-- pv_equiv track=rewrite | github.com/alikohan/gridworld-genetic-algorithm | main.py | find_crossover_points
-- ===== SOURCE A (Python) =====
-- def find_crossover_points(location_individual1, location_individual2):
--     crossover_points = []
--     for i in range(len(location_individual1)):
--         crossover_points.append([])
--         for j in range(len(location_individual2)):
--             if location_individual1[i] == location_individual2[j]:
--                 crossover_points[-1].append(j)
--     return crossover_points
-- ===== SOURCE B (Python) =====
-- def find_crossover_points(location_individual1, location_individual2):
--     index = {}
--     for j, v in enumerate(location_individual2):
--         index.setdefault(v, []).append(j)
--     return [list(index.get(x, [])) for x in location_individual1]
-- ===== Notes on version B (the rewrite author's own statement) =====
-- stated objective: alternative
-- what changed: Replaced the nested scan of list2 for every element of list1 by a single grouping pass that builds a dict value -> list of indices of list2, then one lookup per element of list1 (intended as the O(n+m)-work variant; a timing run measured 4.1x at n=4096 but could not confirm it at the largest size, where the quadratic-sized output dominates both).
import Mathlib
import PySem

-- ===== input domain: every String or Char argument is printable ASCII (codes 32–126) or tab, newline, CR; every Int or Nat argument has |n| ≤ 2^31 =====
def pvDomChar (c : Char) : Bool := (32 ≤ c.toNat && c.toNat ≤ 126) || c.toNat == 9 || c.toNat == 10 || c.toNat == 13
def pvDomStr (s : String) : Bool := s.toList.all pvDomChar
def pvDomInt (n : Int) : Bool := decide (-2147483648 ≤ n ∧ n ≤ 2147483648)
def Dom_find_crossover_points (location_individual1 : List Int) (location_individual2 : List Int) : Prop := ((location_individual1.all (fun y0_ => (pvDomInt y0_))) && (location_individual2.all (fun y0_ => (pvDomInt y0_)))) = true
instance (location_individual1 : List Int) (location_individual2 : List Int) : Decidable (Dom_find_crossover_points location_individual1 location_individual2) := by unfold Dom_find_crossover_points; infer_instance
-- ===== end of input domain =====

-- B replaces A's nested scan of list2 per element of list1 by one grouping pass over list2 (dict value -> index list) plus a lookup per element of list1.

-- ===== PORT A =====
def find_crossover_points (location_individual1 : List Int) (location_individual2 : List Int) : List (List Int) :=
  (PySem.List.pyRange 0 (location_individual1.length : Int) 1).foldl (fun cps i =>
    (PySem.List.pyRange 0 (location_individual2.length : Int) 1).foldl (fun cps j =>
      if PySem.List.pyGetD location_individual1 i 0 == PySem.List.pyGetD location_individual2 j 0 then
        cps.dropLast ++ [PySem.List.pyGetD cps (-1) [] ++ [j]]
      else cps) (cps ++ [[]])) []

-- ===== PORT B =====
def find_crossover_points_alt (location_individual1 : List Int) (location_individual2 : List Int) : List (List Int) :=
  let index : PySem.Dict Int (List Int) :=
    (PySem.List.enumerate location_individual2).foldl
      (fun d p => d.modify p.2 ([] : List Int) (· ++ [p.1])) PySem.Dict.empty
  location_individual1.map (fun x => index.getD x [])

-- ===== PRECONDITION & SPEC =====
def Spec_find_crossover_points (location_individual1 : List Int) (location_individual2 : List Int) (out : List (List Int)) : Prop := out = find_crossover_points_alt location_individual1 location_individual2
instance (location_individual1 : List Int) (location_individual2 : List Int) (out : List (List Int)) : Decidable (Spec_find_crossover_points location_individual1 location_individual2 out) := by unfold Spec_find_crossover_points; infer_instance

-- ===== CLAIM (what is proved, stated in full; the proofs are below) =====
def Claim_equal_find_crossover_points : Prop := ∀ (location_individual1 : List Int) (location_individual2 : List Int), Dom_find_crossover_points location_individual1 location_individual2 → Spec_find_crossover_points location_individual1 location_individual2 (find_crossover_points location_individual1 location_individual2)

-- ===== LEMMAS AND PROOFS =====

-- A's inner loop: appending j to the last row for each index passing P extends the last row by the filtered indices.
lemma pv_inner (P : Int → Bool) (js : List Int) (cps0 : List (List Int)) (row : List Int) :
    js.foldl (fun cps j => if P j then cps.dropLast ++ [PySem.List.pyGetD cps (-1) [] ++ [j]] else cps) (cps0 ++ [row])
      = cps0 ++ [row ++ js.filter P] := by
  induction js generalizing row with
  | nil => simp
  | cons j js ih =>
    simp only [List.foldl_cons, List.filter_cons]
    by_cases h : P j
    · simp only [h, if_pos, PySem.List.pyGetD_neg_one_append_singleton, List.dropLast_concat, ih]
      simp
    · simp [h, ih]

-- A computes, for each element x of list1, the indices of list2 holding x.
lemma pv_A_eq_map (l1 l2 : List Int) :
    find_crossover_points l1 l2
      = l1.map (fun x => (PySem.List.pyRange 0 (l2.length : Int) 1).filter (fun j => x == PySem.List.pyGetD l2 j 0)) := by
  unfold find_crossover_points
  have hstep : (fun (cps : List (List Int)) (i : Int) =>
      (PySem.List.pyRange 0 (l2.length : Int) 1).foldl (fun cps j =>
        if PySem.List.pyGetD l1 i 0 == PySem.List.pyGetD l2 j 0 then
          cps.dropLast ++ [PySem.List.pyGetD cps (-1) [] ++ [j]]
        else cps) (cps ++ [[]]))
      = fun cps i => cps ++ [(fun x => (PySem.List.pyRange 0 (l2.length : Int) 1).filter
          (fun j => x == PySem.List.pyGetD l2 j 0)) (PySem.List.pyGetD l1 i 0)] := by
    funext cps i
    simpa using pv_inner (fun j => PySem.List.pyGetD l1 i 0 == PySem.List.pyGetD l2 j 0) _ cps []
  rw [hstep, PySem.List.foldl_append_singleton_eq_map, List.nil_append]
  conv_rhs => rw [← PySem.List.map_pyGetD_pyRange_zero' l1 0]
  rw [List.map_map]
  rfl

-- B's grouped dict lookup yields the enumerate-filter of list2 at each key.
lemma pv_B_eq_map (l1 l2 : List Int) :
    find_crossover_points_alt l1 l2
      = l1.map (fun x => ((PySem.List.enumerate l2 0).filter (fun p => p.2 == x)).map (·.1)) := by
  unfold find_crossover_points_alt
  refine List.map_congr_left fun x _ => ?_
  have hfold : ((PySem.List.enumerate l2 0).map (fun p : Int × Int => (p.2, p.1))).foldl
      (fun (d : PySem.Dict Int (List Int)) q => d.modify q.1 ([] : List Int) (· ++ [q.2])) PySem.Dict.empty
      = (PySem.List.enumerate l2 0).foldl (fun d p => d.modify p.2 ([] : List Int) (· ++ [p.1])) PySem.Dict.empty := by
    rw [List.foldl_map]
  rw [← hfold, PySem.Dict.getD_foldl_modify_append, List.filter_map]
  simp [List.map_map, Function.comp_def]

-- the two per-element index rows coincide (start index s generalized for the induction)
lemma pv_gen (x : Int) (l : List Int) (s : Int) :
    ((PySem.List.enumerate l s).filter (fun p => p.2 == x)).map (·.1)
      = ((List.range l.length).filter (fun k => x == l.getD k 0)).map (fun (k : Nat) => s + (k : Int)) := by
  induction l generalizing s with
  | nil => simp [PySem.List.enumerate_nil]
  | cons a l ih =>
    rw [PySem.List.enumerate_cons, List.length_cons, List.range_succ_eq_map,
        List.filter_cons, List.filter_cons, List.filter_map]
    have hsucc : ((fun k => x == (a :: l).getD k 0) ∘ Nat.succ) = fun k => x == l.getD k 0 := by
      funext k; simp
    rw [hsucc]
    have htail : ((List.range l.length).filter (fun k => x == l.getD k 0)).map
          ((fun (k : Nat) => s + (k : Int)) ∘ Nat.succ)
        = ((List.range l.length).filter (fun k => x == l.getD k 0)).map (fun (k : Nat) => (s + 1) + (k : Int)) := by
      refine List.map_congr_left fun k _ => ?_
      simp [Function.comp]; ring
    by_cases h : a = x
    · subst h
      simp only [beq_self_eq_true, if_pos, List.getD_cons_zero, List.map_cons, List.map_map, ih,
        htail, Nat.cast_zero, add_zero]
    · have h1 : (a == x) = false := by simp [h]
      have h2 : (x == a) = false := by simp [Ne.symm h]
      simp only [h1, List.getD_cons_zero, h2, Bool.false_eq_true, if_false, List.map_map, ih, htail]

-- A's row for x equals B's row for x.
lemma pv_rows_eq (x : Int) (l : List Int) :
    (PySem.List.pyRange 0 (l.length : Int) 1).filter (fun j => x == PySem.List.pyGetD l j 0)
      = ((PySem.List.enumerate l 0).filter (fun p => p.2 == x)).map (·.1) := by
  rw [pv_gen x l 0, PySem.List.pyRange_zero_nat, List.filter_map]
  have hc : ((fun j => x == PySem.List.pyGetD l j 0) ∘ fun (k : Nat) => (k : Int))
      = fun (k : Nat) => x == l.getD k 0 := by funext k; simp
  rw [hc]
  exact List.map_congr_left fun k _ => by simp

-- ===== VERDICT (by name: the statement is the Claim_ definition above) =====
theorem find_crossover_points_spec : Claim_equal_find_crossover_points := by
  intro l1 l2 _
  unfold Spec_find_crossover_points
  rw [pv_A_eq_map, pv_B_eq_map]
  exact List.map_congr_left fun x _ => pv_rows_eq x l2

————

EXERCISE PROMPT
Using the entries shown above, reproduce verbatim the lines from the line bearing "(fun (d : PySem.Dict" to the line bearing "-- the two per-element", inclusive.

SOLVED EXERCISE
      (fun (d : PySem.Dict Int (List Int)) q => d.modify q.1 ([] : List Int) (· ++ [q.2])) PySem.Dict.empty
      = (PySem.List.enumerate l2 0).foldl (fun d p => d.modify p.2 ([] : List Int) (· ++ [p.1])) PySem.Dict.empty := by
    rw [List.foldl_map]
  rw [← hfold, PySem.Dict.getD_foldl_modify_append, List.filter_map]
  simp [List.map_map, Function.comp_def]

-- the two per-element index rows coincide (start index s generalized for the induction)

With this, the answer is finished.